Generates text synchronously. Blocks until generation is complete.

Options

:max_tokens - Maximum tokens to generate. Defaults to 256.
:timeout - Call timeout in ms. Defaults to 60_000.

generate_tokens(server, token_ids, opts \\ [])

@spec generate_tokens(GenServer.server(), [integer()], keyword()) ::
  {:ok, String.t()} | {:error, term()}

Generates text from pre-tokenized input. Blocks until generation is complete.

Use get_model/1 to obtain the model for tokenization outside the server.

Options

:max_tokens - Maximum tokens to generate. Defaults to 256.
:timeout - Call timeout in ms. Defaults to 60_000.

get_model(server)

@spec get_model(GenServer.server()) :: LlamaCppEx.Model.t()

Returns the model struct for external tokenization.

The model resource is reference-counted and thread-safe for read-only operations like tokenization.

get_stats(server)

@spec get_stats(GenServer.server()) :: map()

Returns a snapshot of the server's current state.

start_link(opts)

@spec start_link(keyword()) :: GenServer.on_start()

Starts the server.

Options

:model_path (required) - Path to the GGUF model file.
:n_gpu_layers - GPU layers. Defaults to 99.
:n_ctx - Total context size (shared across slots). Defaults to 8192.
:n_parallel - Number of concurrent slots. Defaults to 4.
:n_batch - Batch size. Defaults to n_ctx.
:chunk_size - Max prefill tokens per slot per tick. Defaults to 512.
:max_queue - Max queued requests. 0 for unlimited. Defaults to 0.
:cache_prompt - Retain KV cache between requests on the same slot for prefix reuse. Defaults to false. Set to true for multi-turn chat.
:batch_strategy - Batch building strategy module. Defaults to LlamaCppEx.Server.Strategy.DecodeMaximal. See LlamaCppEx.Server.BatchStrategy.
Sampling options: :temp, :top_k, :top_p, :min_p, :seed, :penalty_repeat, :penalty_freq, :penalty_present, :grammar, :grammar_root.
GenServer options like :name.

stream(server, prompt, opts \\ [])

@spec stream(GenServer.server(), String.t(), keyword()) :: Enumerable.t()

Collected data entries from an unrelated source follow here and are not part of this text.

-- pv_equiv track=rewrite | github.com/SRmohakal/LeetCode | 2946-matrix-similarity-after-cyclic-shifts/2946-matrix-similarity-after-cyclic-shifts.py | areSimilar
-- ===== SOURCE A (Python) =====
-- def areSimilar(mat, k):
--     m, n = len(mat), len(mat[0])
--
--     for i in range(m):
--         for j in range(n):
--             if i % 2 == 0:
--                 new_j = (j - k) % n
--             else:
--                 new_j = (j + k) % n
--
--             if mat[i][j] != mat[i][new_j]:
--                 return False
--
--     return True
-- ===== SOURCE B (Python) =====
-- from math import gcd
--
-- def areSimilar(mat, k):
--     n = len(mat[0])
--     g = gcd(k, n)
--     return all(row[j] == row[j % g] for row in mat for j in range(n))
-- ===== Notes on version B (the rewrite author's own statement) =====
-- stated objective: simpler
-- what changed: Instead of simulating the cyclic shift (parity branch, (j±k)%n index arithmetic), B computes g = gcd(k, n) once and checks that every row is periodic with period g via row[j] == row[j % g], which is equivalent for both shift directions.
-- outside the precondition, e.g. on areSimilar([[1, 2], [5]], 1): A returns False, B returns False; on areSimilar([[0, 0, 0, 0], [3, 4]], 3): A raises IndexError, B returns False
import Mathlib
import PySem

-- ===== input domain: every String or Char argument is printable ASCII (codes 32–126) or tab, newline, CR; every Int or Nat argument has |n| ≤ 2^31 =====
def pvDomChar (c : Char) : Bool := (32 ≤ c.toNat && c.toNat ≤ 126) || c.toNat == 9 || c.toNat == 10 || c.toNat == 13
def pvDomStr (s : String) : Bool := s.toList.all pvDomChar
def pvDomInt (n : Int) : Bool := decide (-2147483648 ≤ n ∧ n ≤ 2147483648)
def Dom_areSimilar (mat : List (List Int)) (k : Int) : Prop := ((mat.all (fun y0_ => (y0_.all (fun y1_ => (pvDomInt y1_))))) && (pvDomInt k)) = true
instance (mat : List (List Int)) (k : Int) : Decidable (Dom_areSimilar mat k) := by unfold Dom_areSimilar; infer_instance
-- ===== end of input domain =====

-- B replaces A's shift simulation (parity branch, (j±k)%n index arithmetic) by a single gcd-period test row[j] == row[j % gcd(k,n)]; the return value is proved equal on nonempty matrices whose rows are at least as long as the first row.

-- ===== PORT A =====
def areSimilar (mat : List (List Int)) (k : Int) : Bool :=
  let m := mat.length
  let n := (mat.headD []).length
  (List.range m).all (fun i =>
    (List.range n).all (fun j =>
      let row := mat.getD i []
      let new_j : Int :=
        if i % 2 = 0 then PySem.Int.mod ((j : Int) - k) (n : Int)
        else PySem.Int.mod ((j : Int) + k) (n : Int)
      PySem.List.pyGetD row (j : Int) 0 == PySem.List.pyGetD row new_j 0))

-- ===== PORT B =====
def areSimilar_alt (mat : List (List Int)) (k : Int) : Bool :=
  let n := (mat.headD []).length
  let g := Int.gcd k (n : Int)
  mat.all (fun row =>
    (List.range n).all (fun j =>
      PySem.List.pyGetD row (j : Int) 0 == PySem.List.pyGetD row ((j % g : Nat) : Int) 0))

-- ===== PRECONDITION & SPEC =====
-- Pre_ excludes the empty matrix, on which A raises IndexError at mat[0], and ragged matrices with a
-- row shorter than the first row, on which A raises IndexError or returns False depending on where its
-- scan stops; B likewise raises or returns False there (where both happen to return they agree, but the
-- two scans raise at different points of the region).
def Pre_areSimilar (mat : List (List Int)) (k : Int) : Prop :=
  mat ≠ [] ∧ ∀ row ∈ mat, (mat.headD []).length ≤ row.length
instance (mat : List (List Int)) (k : Int) : Decidable (Pre_areSimilar mat k) := by
  unfold Pre_areSimilar; infer_instance
def pvWitness_areSimilar : List (List Int) × Int := ([[1, 2], [3, 4]], 2)
def Spec_areSimilar (mat : List (List Int)) (k : Int) (out : Bool) : Prop := out = areSimilar_alt mat k
instance (mat : List (List Int)) (k : Int) (out : Bool) : Decidable (Spec_areSimilar mat k out) := by unfold Spec_areSimilar; infer_instance

-- ===== CLAIM (what is proved, stated in full; the proofs are below) =====
def Claim_equal_areSimilar : Prop := ∀ (mat : List (List Int)) (k : Int), Dom_areSimilar mat k → Pre_areSimilar mat k → Spec_areSimilar mat k (areSimilar mat k)

-- ===== LEMMAS AND PROOFS =====

-- "row r is invariant under the cyclic shift by k on its first n entries"
def shiftInv (r : List Int) (n : Nat) (k : Int) : Prop :=
  ∀ j < n, r.getD j 0 = r.getD (((j : Int) + k)% (n : Int)).toNat 0

-- "row r is periodic with period g on its first n entries"
def per (r : List Int) (n g : Nat) : Prop :=
  ∀ j < n, r.getD j 0 = r.getD (j % g) 0

lemma per_to_shiftInv (r : List Int) (n : Nat) (k : Int)
    (h : per r n (Int.gcd k (n : Int))) : shiftInv r n k := by
  intro j hj
  have hn0 : (0 : Int) < (n : Int) := by exact_mod_cast Nat.zero_lt_of_lt hj
  set g := Int.gcd k (n : Int) with hg
  obtain ⟨c, hc⟩ : ((g : Nat) : Int) ∣ k := by rw [hg]; exact Int.gcd_dvd_left k (n : Int)
  have hgn : ((g : Nat) : Int) ∣ (n : Int) := by rw [hg]; exact Int.gcd_dvd_right k (n : Int)
  set t : Int := ((j : Int) + k)% (n : Int) with htdef
  have ht0 : 0 ≤ t := Int.emod_nonneg _ (by omega)
  have htn : t < (n : Int) := Int.emod_lt_of_pos _ hn0
  have htoNat : t.toNat < n := by omega
  have hmodInt : t % ((g : Nat) : Int) = (j : Int) % ((g : Nat) : Int) := by
    calc t % ((g : Nat) : Int) = ((j : Int) + k) % ((g : Nat) : Int) :=
          Int.emod_emod_of_dvd _ hgn
      _ = ((j : Int) + ((g : Nat) : Int) * c) % ((g : Nat) : Int) := by rw [hc]
      _ = (j : Int) % ((g : Nat) : Int) := by rw [Int.add_mul_emod_self_left]
  have hmod : t.toNat % g = j % g := by
    have h1 : ((t.toNat % g : Nat) : Int) = t % ((g : Nat) : Int) := by
      rw [Int.natCast_emod, Int.toNat_of_nonneg ht0]
    have h2 : ((j % g : Nat) : Int) = (j : Int) % ((g : Nat) : Int) := Int.natCast_emod j g
    exact_mod_cast h1.trans (hmodInt.trans h2.symm)
  calc r.getD j 0 = r.getD (j % g) 0 := h j hj
    _ = r.getD (t.toNat % g) 0 := by rw [hmod]
    _ = r.getD t.toNat 0 := (h t.toNat htoNat).symm

lemma shiftInv_multi (r : List Int) (n : Nat) (k : Int) (h : shiftInv r n k) :
    ∀ (t : Int), ∀ j < n, r.getD j 0 = r.getD (((j : Int) + t * k)% (n : Int)).toNat 0 := by
  intro t
  induction t using Int.induction_on with
  | zero =>
    intro j hj
    have : ((j : Int) + 0 * k)% (n : Int) = (j : Int) := by
      rw [zero_mul, add_zero]
      exact Int.emod_eq_of_lt (by positivity) (by exact_mod_cast hj)
    rw [this, Int.toNat_natCast]
  | succ t ih =>
    intro j hj
    have hn0 : (0 : Int) < (n : Int) := by exact_mod_cast Nat.zero_lt_of_lt hj
    set m : Int := ((j : Int) + (t : Int) * k)% (n : Int) with hm
    have hm0 : 0 ≤ m := Int.emod_nonneg _ (by omega)
    have hmn : m < (n : Int) := Int.emod_lt_of_pos _ hn0
    have hmnat : m.toNat < n := by omega
    have h2 := h m.toNat hmnat
    have h3 : (((m.toNat : Nat) : Int) + k)% (n : Int)
        = ((j : Int) + ((t : Int) + 1) * k)% (n : Int) := by
      rw [Int.toNat_of_nonneg hm0, hm]
      conv_rhs => rw [show (j : Int) + ((t : Int) + 1) * k = ((j : Int) + (t : Int) * k) + k by ring]
      rw [Int.add_emod ((j : Int) + (t : Int) * k) k,
          Int.add_emod (((j : Int) + (t : Int) * k)% (n : Int)) k,
          Int.emod_emod_of_dvd _ (dvd_refl _)]
    rw [ih j hj, h2, h3]
  | pred t ih =>
    intro j hj
    have hn0 : (0 : Int) < (n : Int) := by exact_mod_cast Nat.zero_lt_of_lt hj
    set m : Int := ((j : Int) + (-(t : Int)) * k)% (n : Int) with hm
    have hm0 : 0 ≤ m := Int.emod_nonneg _ (by omega)
    have hmn : m < (n : Int) := Int.emod_lt_of_pos _ hn0
    set p : Int := (m - k)% (n : Int) with hp
    have hp0 : 0 ≤ p := Int.emod_nonneg _ (by omega)
    have hpn : p < (n : Int) := Int.emod_lt_of_pos _ hn0
    have hpnat : p.toNat < n := by omega
    have h2 := h p.toNat hpnat
    -- ((p : Int) + k).emod n = m, so r[p.toNat] = r[m.toNat]
    have h3 : (((p.toNat : Nat) : Int) + k)% (n : Int) = m := by
      rw [Int.toNat_of_nonneg hp0, hp]
      rw [Int.add_emod ((m - k)% (n : Int)) k, Int.emod_emod_of_dvd _ (dvd_refl _),
          ← Int.add_emod]
      rw [show m - k + k = m by ring]
      exact Int.emod_eq_of_lt hm0 hmn
    -- p = ((j : Int) + (-(t+1)) * k).emod n
    have h4 : p = ((j : Int) + (-(t : Int) - 1) * k)% (n : Int) := by
      rw [hp, hm]
      rw [Int.sub_emod (((j : Int) + (-(t : Int)) * k)% (n : Int)) k,
          Int.emod_emod_of_dvd _ (dvd_refl _), ← Int.sub_emod]
      congr 1
      ring
    have hjm := ih j hj
    rw [hjm, ← h4]
    have : r.getD p.toNat 0 = r.getD m.toNat 0 := by rw [h2, h3]
    exact this.symm

lemma shiftInv_to_per (r : List Int) (n : Nat) (k : Int)
    (h : shiftInv r n k) : per r n (Int.gcd k (n : Int)) := by
  rcases Nat.eq_zero_or_pos n with hn | hn
  · intro j hj; omega
  set g := Int.gcd k (n : Int) with hgdef
  have hn0 : (0 : Int) < (n : Int) := by exact_mod_cast hn
  have hg0 : 0 < g := by
    rw [hgdef, Int.gcd_pos_iff]
    right; omega
  have hgn : g ∣ n := by
    have : ((g : Nat) : Int) ∣ ((n : Nat) : Int) := by rw [hgdef]; exact Int.gcd_dvd_right k (n : Int)
    exact_mod_cast this
  have gshift : ∀ j' < n, r.getD j' 0 = r.getD (((j' : Int) + (g : Int))% (n : Int)).toNat 0 := by
    intro j' hj'
    have hmulti := shiftInv_multi r n k h (Int.gcdA k (n : Int)) j' hj'
    have hb : (j' : Int) + Int.gcdA k (n : Int) * k
        = ((j' : Int) + (g : Int)) + (n : Int) * (-(Int.gcdB k (n : Int))) := by
      have hab := Int.gcd_eq_gcd_ab k ((n : Nat) : Int)
      rw [hgdef]
      linear_combination -hab
    rw [hb, Int.add_mul_emod_self_left] at hmulti
    exact hmulti
  intro j
  induction j using Nat.strong_induction_on with
  | _ j ih =>
    intro hj
    by_cases hlt : j < g
    · rw [Nat.mod_eq_of_lt hlt]
    · rw [not_lt] at hlt
      have hsub : j - g < j := by omega
      have hsubn : j - g < n := by omega
      have e1 : r.getD (j - g) 0 = r.getD ((j - g) % g) 0 := ih (j - g) hsub hsubn
      have e2 := gshift (j - g) hsubn
      have hidx : ((((j - g : Nat) : Int) + (g : Int))% (n : Int)).toNat = j := by
        have hc : (((j - g : Nat)) : Int) = (j : Int) - (g : Int) := by omega
        rw [hc, show (j : Int) - (g : Int) + (g : Int) = (j : Int) by ring,
            Int.emod_eq_of_lt (by positivity) (by exact_mod_cast hj), Int.toNat_natCast]
      rw [hidx] at e2
      have e3 : j % g = (j - g) % g := by
        conv_lhs => rw [← Nat.sub_add_cancel hlt]
        rw [Nat.add_mod_right]
      rw [e3, ← e1, ← e2]

lemma shiftInv_iff_per (r : List Int) (n : Nat) (k : Int) :
    shiftInv r n k ↔ per r n (Int.gcd k (n : Int)) :=
  ⟨shiftInv_to_per r n k, per_to_shiftInv r n k⟩

-- pointwise-equal predicates give equal `all`s
lemma all_congr_mem {α : Type} (l : List α) (f g : α → Bool)
    (h : ∀ a ∈ l, f a = g a) : l.all f = l.all g := by
  induction l with
  | nil => rfl
  | cons x l ih =>
    simp only [List.all_cons, h x (List.mem_cons_self ..),
      ih (fun a ha => h a (List.mem_cons_of_mem _ ha))]

-- `l.all G` as a loop over indices
lemma all_eq_range_all (l : List (List Int)) (G : List Int → Bool) :
    l.all G = (List.range l.length).all (fun i => G (l.getD i [])) := by
  induction l with
  | nil => rfl
  | cons x l ih =>
    simp [List.range_succ_eq_map, List.all_map, ih, Function.comp_def]

-- the inner loop of A over one row, as a Prop
lemma rowA_eq_true_iff (r : List Int) (n : Nat) (k' : Int) (hn : 0 < n) :
    ((List.range n).all (fun j =>
        PySem.List.pyGetD r (j : Int) 0 ==
          PySem.List.pyGetD r (PySem.Int.mod ((j : Int) + k') (n : Int)) 0) = true)
      ↔ shiftInv r n k' := by
  have hn0 : (0 : Int) < (n : Int) := by exact_mod_cast hn
  rw [List.all_eq_true]
  have key : ∀ j : Nat, j < n →
      ((PySem.List.pyGetD r (j : Int) 0 ==
          PySem.List.pyGetD r (PySem.Int.mod ((j : Int) + k') (n : Int)) 0) = true
        ↔ r.getD j 0 = r.getD (((j : Int) + k') % (n : Int)).toNat 0) := by
    intro j hj
    rw [PySem.Int.mod_eq_emod_of_pos hn0]
    have hX : ((j : Int) + k') % (n : Int)
        = (((((j : Int) + k') % (n : Int)).toNat : Nat) : Int) :=
      (Int.toNat_of_nonneg (Int.emod_nonneg _ (by omega))).symm
    conv_lhs => rw [hX]
    rw [PySem.List.pyGetD_natCast, PySem.List.pyGetD_natCast, beq_iff_eq]
  constructor
  · intro hall j hj
    exact (key j hj).mp (hall j (List.mem_range.mpr hj))
  · intro hs j hj
    rw [List.mem_range] at hj
    exact (key j hj).mpr (hs j hj)

-- the inner loop of B over one row, as a Prop
lemma rowB_eq_true_iff (r : List Int) (n g : Nat) :
    ((List.range n).all (fun j =>
        PySem.List.pyGetD r (j : Int) 0 == PySem.List.pyGetD r ((j % g : Nat) : Int) 0) = true)
      ↔ per r n g := by
  rw [List.all_eq_true]
  have key : ∀ j : Nat,
      ((PySem.List.pyGetD r (j : Int) 0 == PySem.List.pyGetD r ((j % g : Nat) : Int) 0) = true
        ↔ r.getD j 0 = r.getD (j % g) 0) := by
    intro j
    rw [PySem.List.pyGetD_natCast, PySem.List.pyGetD_natCast, beq_iff_eq]
  constructor
  · intro hall j hj
    exact (key j).mp (hall j (List.mem_range.mpr hj))
  · intro hp j hj
    rw [List.mem_range] at hj
    exact (key j).mpr (hp j hj)

-- ===== VERDICT (by name: the statement is the Claim_ definition above) =====
theorem areSimilar_spec : Claim_equal_areSimilar := by
  intro mat k _hdom _hpre
  unfold Spec_areSimilar areSimilar areSimilar_alt
  simp only []
  set n := (mat.headD []).length with hn
  set g := Int.gcd k (n : Int) with hg
  rcases Nat.eq_zero_or_pos n with hn0 | hn0
  · -- n = 0 : both sides are `all` of trivially-empty inner loops
    rw [hn0]
    rw [Bool.eq_iff_iff]
    simp
  -- n > 0
  rw [all_eq_range_all mat (fun row =>
      (List.range n).all (fun j =>
        PySem.List.pyGetD row (j : Int) 0 == PySem.List.pyGetD row ((j % g : Nat) : Int) 0))]
  apply all_congr_mem
  intro i hi
  rw [List.mem_range] at hi
  set r := mat.getD i [] with hr
  -- both inner `all`s are decided by the same Prop
  have hB := rowB_eq_true_iff r n g
  by_cases hpar : i % 2 = 0
  · -- even row: new_j = (j - k) % n, i.e. shift by -k
    simp only [hpar, reduceIte]
    have hA : ((List.range n).all (fun j =>
        PySem.List.pyGetD r (j : Int) 0 ==
          PySem.List.pyGetD r (PySem.Int.mod ((j : Int) - k) (n : Int)) 0) = true)
        ↔ shiftInv r n (-k) := by
      have := rowA_eq_true_iff r n (-k) hn0
      simpa [sub_eq_add_neg] using this
    rw [Bool.eq_iff_iff, hA, hB]
    rw [show g = Int.gcd (-k) (n : Int) by rw [hg, Int.neg_gcd]]
    exact shiftInv_iff_per r n (-k)
  · simp only [hpar, reduceIte]
    rw [Bool.eq_iff_iff, rowA_eq_true_iff r n k hn0, hB, hg]
    exact shiftInv_iff_per r n k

Returns a stream of generated text chunks.

Options

:max_tokens - Maximum tokens to generate. Defaults to 256.
:timeout - Per-token timeout. Defaults to 30_000.

stream_tokens(server, token_ids, opts \\ [])

@spec stream_tokens(GenServer.server(), [integer()], keyword()) :: Enumerable.t()

Returns a stream of generated text chunks from pre-tokenized input.

Options

:max_tokens - Maximum tokens to generate. Defaults to 256.
:timeout - Per-token timeout. Defaults to 30_000.